Task directions: Give again, word for word, every line below from the one that has "for ip, timestamps" through the one that has "the *current* timestamp.", both included, and no others.

### Data provided ###

-- pv_equiv track=rewrite | github.com/nooransari911/tools-2025 | projects/Knowledge Base/py_practice/flag-ip.py | detect_ddos
-- ===== SOURCE A (Python) =====
-- from collections import defaultdict
--
-- def detect_ddos(logs, T, K):
--     """
--     Detects DDoS attacks from a log of requests (CORRECTED).
--
--     Args:
--         logs: A list of tuples, where each tuple is (timestamp, ip_address).
--         T: The time window in seconds.
--         K: The maximum allowed requests within the time window.
--
--     Returns:
--         A sorted list of IP addresses that should be flagged, or an empty list
--         if no threats are detected. Returns ["No Threats Detected"] as a list.
--     """
--     ip_timestamps = defaultdict(list)  # Store timestamps for each IP
--     flagged_ips = set()
--
--     # 1. Build the complete timestamp list for EACH IP.
--     for timestamp, ip in logs:
--         ip_timestamps[ip].append(timestamp)
--
--     # 2. Process EACH IP's timestamps to check for DDoS.
--     for ip, timestamps in ip_timestamps.items():
--         # Iterate through the timestamps for the current IP.
--         for i in range(len(timestamps)):
--             # Calculate the window start for the *current* timestamp.
--             window_start = timestamps[i] - T
--
--             # Count requests within the current window.
--             count = 0
--             for j in range(i, -1, -1):  # Iterate backwards from current timestamp.
--                 if timestamps[j] > window_start:
--                     count += 1
--                 else:
--                     break # Optimization: Stop when outside the window.
--
--             if count > K:
--                 flagged_ips.add(ip)
--                 break  # Once flagged, no need to check further for this IP.
--
--
--     if not flagged_ips:
--         return ["No Threats Detected"]
--     else:
--         return sorted(list(flagged_ips))
-- ===== SOURCE B (Python) =====
-- def _attacked(ts, T, K):
--     """Some position sees more than K requests in its trailing window of length T.
--
--     For K >= 0 that means: some index i >= K whose K+1 most recent timestamps
--     (in log order) are all inside the window (ts[i] - T, ts[i]]; the run is
--     contiguous, so it suffices that the minimum of that window exceeds ts[i] - T.
--     For K < 0 any single request already exceeds the allowance.
--     """
--     if K < 0:
--         return bool(ts)
--     return any(min(ts[i - K:i + 1]) > ts[i] - T for i in range(K, len(ts)))
--
--
-- def detect_ddos(logs, T, K):
--     groups = {}
--     for t, ip in logs:
--         groups.setdefault(ip, []).append(t)
--     flagged = sorted(ip for ip, ts in groups.items() if _attacked(ts, T, K))
--     return flagged if flagged else ["No Threats Detected"]
-- ===== Notes on version B (the rewrite author's own statement) =====
-- stated objective: alternative
-- what changed: Per-IP backward run-counting with a counter and break is replaced by a fixed-size window test: an IP is flagged iff some index i>=K has min(ts[i-K:i+1]) > ts[i]-T (for K<0 any IP with a request); flagged IPs are a sorted filter over the groups instead of a set grown inside three nested loops.
import Mathlib
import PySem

###

Response to this exercise:
--     for ip, timestamps in ip_timestamps.items():
--         # Iterate through the timestamps for the current IP.
--         for i in range(len(timestamps)):
--             # Calculate the window start for the *current* timestamp.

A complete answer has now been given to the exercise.